O que isso significa para o trabalhador na escala 12x36:

  • Se o seu empregador usa banco de horas, ele precisa comprovar que as horas extras foram devidamente registradas e compensadas dentro do prazo legal. Se não foram, você tem direito ao pagamento com adicional de 50%;

  • O art. 59, §3º, da CLT determina que, se o contrato de trabalho for rescindido antes de a compensação ser feita integralmente, o trabalhador tem direito ao pagamento das horas extras não compensadas, calculadas com base no salário da data da rescisão. Isso é especialmente importante: se você foi demitido e havia banco de horas não compensado, esse valor deve constar nas suas verbas rescisórias;

  • A reforma não eliminou o direito ao adicional de horas extras. O percentual mínimo de 50% continua garantido pelo art. 59, §1º, da CLT.


Quais são os erros mais comuns do empregador que geram horas extras não pagas?


Em São Paulo, SP, a Azevedo Advocacia atende com frequência trabalhadores que foram prejudicados por práticas irregulares de gestão da jornada na escala 12x36. Os erros mais comuns que encontramos são:


  • Registro de ponto adulterado ou impreciso: cartões de ponto que não refletem o horário real de entrada e saída, com arredondamentos que sempre favorecem o empregador;

  • Ausência de registro de horas extras em plantões estendidos: o trabalhador fica além das 12 horas, mas isso não é anotado e não é pago;

  • Banco de horas mal gerenciado: o empregador controla o banco, mas não apresenta ao trabalhador o saldo de horas, dificultando a fiscalização;

  • Convocação para plantões extras sem pagamento correto: o trabalhador cobre folgas de colegas, mas recebe apenas o valor normal, sem o adicional devido;

  • Desconsideração do tempo de deslocamento interno ou de uniformização: em alguns setores e dependendo das regras da categoria, o tempo gasto dentro da empresa antes de bater o ponto pode ser considerado tempo de trabalho;

  • Ausência de convenção coletiva válida: o empregador impõe a escala 12x36 sem respaldo em instrumento coletivo ou acordo escrito, o que torna toda a organização da jornada irregular.


Se você reconhece alguma dessas situações no seu dia a dia, é importante reunir documentos: contracheques, registros de ponto, mensagens de WhatsApp com convocações, e-mails do empregador e qualquer comprovante do horário real trabalhado.


Como provar que fez horas extras na escala 12x36?


A prova das horas extras é um dos pontos mais sensíveis em uma ação trabalhista.

A regra geral é que cabe ao trabalhador provar que ultrapassou a jornada, mas quando o empregador tem mais de 10 empregados e não apresenta os registros de ponto, o ônus se inverte: a Justiça do Trabalho passa a presumir que as horas afirmadas pelo trabalhador são verdadeiras.
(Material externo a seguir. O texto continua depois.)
-- pv_equiv track=rewrite | github.com/andylehti/shep32-streamlit | app.py | biasTransform
-- ===== SOURCE A (Python) =====
-- def decodeDigit(ch):
--     return ord(ch) - 48
--
-- def biasTransform(n, p):
--     state = str(n)
--     width = len(state)
--     seed = decodeDigit(state[0])
--     out = []
--     for i in range(p):
--         lane = decodeDigit(state[i % width])
--         out.append(chr(((lane + seed) % 10) + 48))
--     return "".join(out)
-- ===== SOURCE B (Python) =====
-- def biasTransform(n, p):
--     state = str(n)
--     width = len(state)
--     seed = ord(state[0]) - 48
--     period = ''.join(chr(((ord(c) - 48 + seed) % 10) + 48) for c in state)
--     reps = (p + width - 1) // width
--     return (period * reps)[:p]
-- ===== Notes on version B (the rewrite author's own statement) =====
-- stated objective: faster
-- what changed: Instead of recomputing the shifted digit for each of the p output positions, B builds the length-width period once and produces the result by string repetition and slicing.
import Mathlib
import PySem

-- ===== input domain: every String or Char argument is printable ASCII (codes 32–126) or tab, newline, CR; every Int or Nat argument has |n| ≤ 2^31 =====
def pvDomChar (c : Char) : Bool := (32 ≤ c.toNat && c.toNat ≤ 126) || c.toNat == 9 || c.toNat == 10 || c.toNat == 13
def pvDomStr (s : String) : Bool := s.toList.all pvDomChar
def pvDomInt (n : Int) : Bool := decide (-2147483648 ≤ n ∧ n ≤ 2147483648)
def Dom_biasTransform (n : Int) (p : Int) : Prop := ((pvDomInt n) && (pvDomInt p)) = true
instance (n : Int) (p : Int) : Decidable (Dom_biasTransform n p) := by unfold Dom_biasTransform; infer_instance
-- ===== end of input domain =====

-- B builds the length-width period once and tiles/slices it, instead of A's per-position loop over all p outputs.


-- ===== PORT A =====
-- decodeDigit(ch) = ord(ch) - 48
def pvDecode (c : Char) : Int := (c.toNat : Int) - 48

def biasTransform (n : Int) (p : Int) : String :=
  let state := PySem.Int.toChars n            -- state = str(n)
  let width : Int := PySem.List.len state     -- width = len(state)
  -- state[0] never raises: str(n) is nonempty, so pyGetD's default is never taken
  let seed := pvDecode (PySem.List.pyGetD state 0 '0')
  let out := (PySem.List.pyRange 0 p 1).foldl
    (fun acc i =>
      -- state[i % width] is always in range (0 ≤ i, width > 0), so pyGetD is exact
      let lane := pvDecode (PySem.List.pyGetD state (PySem.Int.mod i width) '0')
      acc ++ [Char.ofNat ((PySem.Int.mod (lane + seed) 10).toNat + 48)]) []
  String.mk out

-- ===== PORT B =====
def biasTransform_alt (n : Int) (p : Int) : String :=
  let state := PySem.Int.toChars n
  let width : Int := PySem.List.len state
  let seed := pvDecode (PySem.List.pyGetD state 0 '0')
  let period := state.map (fun c => Char.ofNat ((PySem.Int.mod (pvDecode c + seed) 10).toNat + 48))
  let reps := PySem.Int.floordiv (p + width - 1) width
  -- (period * reps)[:p]  — str * k is "" for k ≤ 0, hence reps.toNat
  String.mk (PySem.List.slice ((List.replicate reps.toNat period).flatten) none (some p))

-- ===== PRECONDITION & SPEC =====
def Spec_biasTransform (n : Int) (p : Int) (out : String) : Prop := out = biasTransform_alt n p
instance (n : Int) (p : Int) (out : String) : Decidable (Spec_biasTransform n p out) := by unfold Spec_biasTransform; infer_instance

-- ===== CLAIM (what is proved, stated in full; the proofs are below) =====
def Claim_equal_biasTransform : Prop := ∀ (n : Int) (p : Int), Dom_biasTransform n p → Spec_biasTransform n p (biasTransform n p)

-- ===== LEMMAS AND PROOFS =====

lemma pvToDigitsCore_cons_ne_nil : ∀ (f n : Nat) (c : Char) (l : List Char),
    Nat.toDigitsCore 10 f n (c :: l) ≠ [] := by
  intro f
  induction f with
  | zero => intro n c l; simp [Nat.toDigitsCore]
  | succ f ih =>
    intro n c l
    simp only [Nat.toDigitsCore]
    split
    · simp
    · exact ih _ _ _

lemma pvToChars_ne_nil (n : Int) : PySem.Int.toChars n ≠ [] := by
  unfold PySem.Int.toChars
  split
  · simp
  · unfold Nat.toDigits
    simp only [Nat.toDigitsCore]
    split
    · simp
    · exact pvToDigitsCore_cons_ne_nil _ _ _ _

lemma pvFoldl_append_map {α β : Type} (g : α → β) :
    ∀ (l : List α) (acc : List β),
      l.foldl (fun a i => a ++ [g i]) acc = acc ++ l.map g := by
  intro l
  induction l with
  | nil => intro acc; simp
  | cons x xs ih => intro acc; simp [ih]

lemma pvGetElem?_flatten_replicate {α : Type} (l : List α) :
    ∀ (r i : Nat), i < r * l.length →
      (List.replicate r l).flatten[i]? = l[i % l.length]? := by
  intro r
  induction r with
  | zero => intro i h; omega
  | succ r ih =>
    intro i h
    rw [List.replicate_succ, List.flatten_cons]
    by_cases hi : i < l.length
    · rw [List.getElem?_append_left hi, Nat.mod_eq_of_lt hi]
    · rw [Nat.not_lt] at hi
      rw [List.getElem?_append_right hi, ih (i - l.length) (by
        have hsm : (r + 1) * l.length = r * l.length + l.length := by ring
        omega)]
      rw [Nat.mod_eq_sub_mod hi]

lemma pvTake_flatten_replicate {α : Type} (l : List α) (d : α) (hl : 0 < l.length)
    (r m : Nat) (h : m ≤ r * l.length) :
    (List.replicate r l).flatten.take m
      = (List.range m).map (fun k => l.getD (k % l.length) d) := by
  apply List.ext_getElem?
  intro i
  by_cases him : i < m
  · rw [List.getElem?_take_of_lt him,
      pvGetElem?_flatten_replicate l r i (by omega),
      List.getElem?_map, List.getElem?_range him]
    have hmod : i % l.length < l.length := Nat.mod_lt _ hl
    simp [List.getD, List.getElem?_eq_getElem hmod]
  · rw [Nat.not_lt] at him
    rw [List.getElem?_eq_none_iff.2, List.getElem?_eq_none_iff.2]
    · simpa using him
    · simp
      omega

theorem pvMain (n p : Int) : biasTransform n p = biasTransform_alt n p := by
  unfold biasTransform biasTransform_alt
  have hne := pvToChars_ne_nil n
  set state := PySem.Int.toChars n with hstate
  have hw : 0 < state.length := List.length_pos_iff.2 hne
  simp only [PySem.List.len_eq]
  set seed := pvDecode (PySem.List.pyGetD state 0 '0') with hseed
  set f : Char → Char :=
    fun c => Char.ofNat ((PySem.Int.mod (pvDecode c + seed) 10).toNat + 48) with hf
  rcases le_or_gt p 0 with hp | hp
  · -- p ≤ 0 : both sides are ""
    have hreps : (PySem.Int.floordiv (p + (state.length : Int) - 1) (state.length : Int)).toNat = 0 := by
      have hlt : PySem.Int.floordiv (p + (state.length : Int) - 1) (state.length : Int) < 1 := by
        rw [PySem.Int.floordiv_lt_iff_lt_mul (by exact_mod_cast hw)]
        omega
      omega
    rw [hreps, PySem.List.pyRange_one_eq_nil hp]
    simp [PySem.List.slice]
  · -- p > 0
    set m := p.toNat with hm
    have hpm : p = (m : Int) := by omega
    have hreps : (m : Int) ≤ PySem.Int.floordiv (p + (state.length : Int) - 1) (state.length : Int) * (state.length : Int) := by
      have h0 := PySem.Int.floordiv_mul_add_mod (p + (state.length : Int) - 1) (state.length : Int)
      have h1 : PySem.Int.mod (p + (state.length : Int) - 1) (state.length : Int)
          = (p + (state.length : Int) - 1) % (state.length : Int) :=
        PySem.Int.mod_eq_emod_of_pos (by exact_mod_cast hw)
      have h2 : 0 ≤ (p + (state.length : Int) - 1) % (state.length : Int) :=
        Int.emod_nonneg _ (by positivity)
      have h3 : (p + (state.length : Int) - 1) % (state.length : Int) < (state.length : Int) :=
        Int.emod_lt_of_pos _ (by exact_mod_cast hw)
      omega
    have hrnn : 0 ≤ PySem.Int.floordiv (p + (state.length : Int) - 1) (state.length : Int) := by
      nlinarith [hreps, (by exact_mod_cast hw : (0:Int) < (state.length : Int)), (by omega : (0:Int) < (m:Int))]
    set r := (PySem.Int.floordiv (p + (state.length : Int) - 1) (state.length : Int)).toNat with hr
    have hmr : m ≤ r * state.length := by
      have : ((r * state.length : Nat) : Int) = PySem.Int.floordiv (p + (state.length : Int) - 1) (state.length : Int) * (state.length : Int) := by
        push_cast [hr, Int.toNat_of_nonneg hrnn]
        ring
      omega
    rw [hpm, PySem.List.slice_to_natCast,
      pvTake_flatten_replicate (state.map f) '0' (by simpa using hw) r m (by simpa using hmr),
      PySem.List.pyRange_one, pvFoldl_append_map]
    simp only [List.nil_append, List.map_map, Int.sub_zero, Int.toNat_natCast]
    congr 1
    apply List.map_congr_left
    intro k hk
    simp only [Function.comp]
    have hmod : k % state.length < state.length := Nat.mod_lt _ hw
    rw [show ((0:Int) + (k:Int)) = ((k:Int)) by ring]
    rw [PySem.Int.mod_natCast k state.length, PySem.List.pyGetD_natCast,
      List.getD_eq_getElem _ _ hmod]
    simp [hf, List.getElem?_eq_getElem hmod]

-- ===== VERDICT (by name: the statement is the Claim_ definition above) =====
theorem biasTransform_spec : Claim_equal_biasTransform := by
  intro n p _
  exact pvMain n p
Documentos e elementos que ajudam a comprovar horas extras:

  • Registros de ponto (eletrônico, manual ou de papel), guarde cópias sempre que possível;

  • Contracheques de todos os meses trabalhados;

  • Mensagens de texto, WhatsApp ou e-mail com convocações, orientações ou relatos de horários;

  • Testemunhas: colegas de trabalho que presenciaram a extensão dos plantões;

  • Câmeras de segurança do local de trabalho (que podem ser requisitadas pela Justiça);

  • Registros de acesso por crachá eletrônico ou biometria;

  • Escalas de trabalho distribuídas pelo empregador.


Em São Paulo, SP, a Justiça do Trabalho, tanto pelo TRT-2 quanto pelo TRT-15, aceita a prova testemunhal como elemento central nas ações sobre jornada de trabalho.
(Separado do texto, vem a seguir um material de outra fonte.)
-- pv_equiv track=rewrite | github.com/ochavarria/Proyectos-TEC | Progras/Python/Introduccion/Calendario.py | buscando_Fecha
-- ===== SOURCE A (Python) =====
-- def buscando_Fecha(lista,Fecha):
--     if(lista==[]):
--         return []
--     else:
--         if(pertenece(lista[0],Fecha)):
--             return lista[0]+buscando_Fecha(lista[1:],Fecha)
--
--         else:
--             return buscando_Fecha(lista[1:],Fecha)
--
-- def pertenece(lista,inp):
--     if(lista==[]):
--         return False
--     else:
--         if(lista[0]==inp):
--             return True
--         else:
--             return pertenece(lista[1:],inp)
-- ===== SOURCE B (Python) =====
-- def buscando_Fecha(lista, Fecha):
--     result = []
--     for sub in lista:
--         if Fecha in sub:
--             result = result + sub
--     return result
-- ===== Notes on version B (the rewrite author's own statement) =====
-- stated objective: faster
-- what changed: Replaces the double recursion (buscando_Fecha over sublists, pertenece over elements, each via O(n) list slicing lista[1:]) with a single iterative accumulation loop using Python's `in` membership test.
import Mathlib
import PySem

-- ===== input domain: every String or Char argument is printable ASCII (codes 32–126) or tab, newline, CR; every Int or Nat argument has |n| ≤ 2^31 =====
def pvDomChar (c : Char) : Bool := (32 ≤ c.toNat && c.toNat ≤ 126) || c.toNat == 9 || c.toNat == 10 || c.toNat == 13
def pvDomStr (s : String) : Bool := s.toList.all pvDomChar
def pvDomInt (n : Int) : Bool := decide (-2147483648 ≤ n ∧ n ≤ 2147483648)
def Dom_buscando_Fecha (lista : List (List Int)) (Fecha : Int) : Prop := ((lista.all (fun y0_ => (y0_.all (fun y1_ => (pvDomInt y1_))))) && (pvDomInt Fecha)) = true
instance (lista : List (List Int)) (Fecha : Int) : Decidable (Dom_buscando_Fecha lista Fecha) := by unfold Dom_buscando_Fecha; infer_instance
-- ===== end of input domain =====

-- B replaces the two mutual recursions (over sublists and over elements) by one
-- iterative accumulation loop using Python's `in`; objective: simpler.

-- ===== PORT A =====
-- helper pertenece: recursive membership test, step for step
def pertenece (lista : List Int) (inp : Int) : Bool :=
  match lista with
  | [] => false
  | x :: rest => if x == inp then true else pertenece rest inp

def buscando_Fecha (lista : List (List Int)) (Fecha : Int) : List Int :=
  match lista with
  | [] => []
  | sub :: rest =>
      if pertenece sub Fecha then sub ++ buscando_Fecha rest Fecha
      else buscando_Fecha rest Fecha

-- ===== PORT B =====
-- iterative loop: result starts empty, result = result + sub whenever Fecha in sub
def buscando_Fecha_alt (lista : List (List Int)) (Fecha : Int) : List Int :=
  lista.foldl (fun result sub => if Fecha ∈ sub then result ++ sub else result) []

-- ===== PRECONDITION & SPEC =====
def Spec_buscando_Fecha (lista : List (List Int)) (Fecha : Int) (out : List Int) : Prop := out = buscando_Fecha_alt lista Fecha
instance (lista : List (List Int)) (Fecha : Int) (out : List Int) : Decidable (Spec_buscando_Fecha lista Fecha out) := by unfold Spec_buscando_Fecha; infer_instance

-- ===== CLAIM (what is proved, stated in full; the proofs are below) =====
def Claim_equal_buscando_Fecha : Prop := ∀ (lista : List (List Int)) (Fecha : Int), Dom_buscando_Fecha lista Fecha → Spec_buscando_Fecha lista Fecha (buscando_Fecha lista Fecha)

-- ===== LEMMAS AND PROOFS =====
theorem pertenece_eq_mem (lista : List Int) (inp : Int) :
    pertenece lista inp = decide (inp ∈ lista) := by
  induction lista with
  | nil => simp [pertenece]
  | cons x rest ih =>
      simp [pertenece, ih]
      by_cases h : x = inp <;> simp [h, eq_comm]
      exact fun he => absurd he.symm h

theorem foldl_acc (lista : List (List Int)) (Fecha : Int) (acc : List Int) :
    lista.foldl (fun result sub => if Fecha ∈ sub then result ++ sub else result) acc
      = acc ++ buscando_Fecha lista Fecha := by
  induction lista generalizing acc with
  | nil => simp [buscando_Fecha]
  | cons sub rest ih =>
      simp only [List.foldl_cons, buscando_Fecha, pertenece_eq_mem]
      by_cases h : Fecha ∈ sub <;> simp [h, ih]

-- ===== VERDICT (by name: the statement is the Claim_ definition above) =====
theorem buscando_Fecha_spec : Claim_equal_buscando_Fecha := by
  intro lista Fecha _
  unfold Spec_buscando_Fecha buscando_Fecha_alt
  simp [foldl_acc]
Um colega que trabalhava no mesmo turno e pode confirmar que os plantões se estendiam habitualmente além das 12 horas tem grande valor em audiência.


O que acontece com as horas extras se você foi demitido?


A rescisão do contrato de trabalho não apaga o direito às horas extras não pagas. Pelo contrário: é o momento em que todas as pendências precisam ser acertadas.

Conforme o art. 59, §3º, da CLT, se o contrato foi encerrado sem que as horas extras do banco tenham sido compensadas, o empregador deve pagar essas horas com base no salário da data da rescisão.

Isso significa que, se houve reajuste salarial ao longo do tempo, o cálculo final favorece o trabalhador.

Além disso, horas extras habituais não pagas ao longo do contrato geram reflexos em:


  • 13º salário: a média das horas extras habituais deve ser somada ao cálculo;

  • Férias mais um terço: o mesmo critério se aplica;

  • FGTS: a base de cálculo do Fundo de Garantia inclui as horas extras;

  • Aviso-prévio: se o aviso-prévio for indenizado, ele deve ser calculado sobre o salário real, que inclui as horas extras habituais;

  • Multa de 40% do FGTS: no caso de demissão sem justa causa, a multa incide sobre o saldo total do FGTS, que deveria ter sido maior se as horas extras tivessem sido pagas corretamente.


O prazo para entrar com reclamação trabalhista e cobrar essas verbas é de 2 anos após o fim do contrato, com alcance retroativo de 5 anos a partir da data do ajuizamento da ação.


O que fazer se você identificou horas extras não pagas na sua escala 12x36?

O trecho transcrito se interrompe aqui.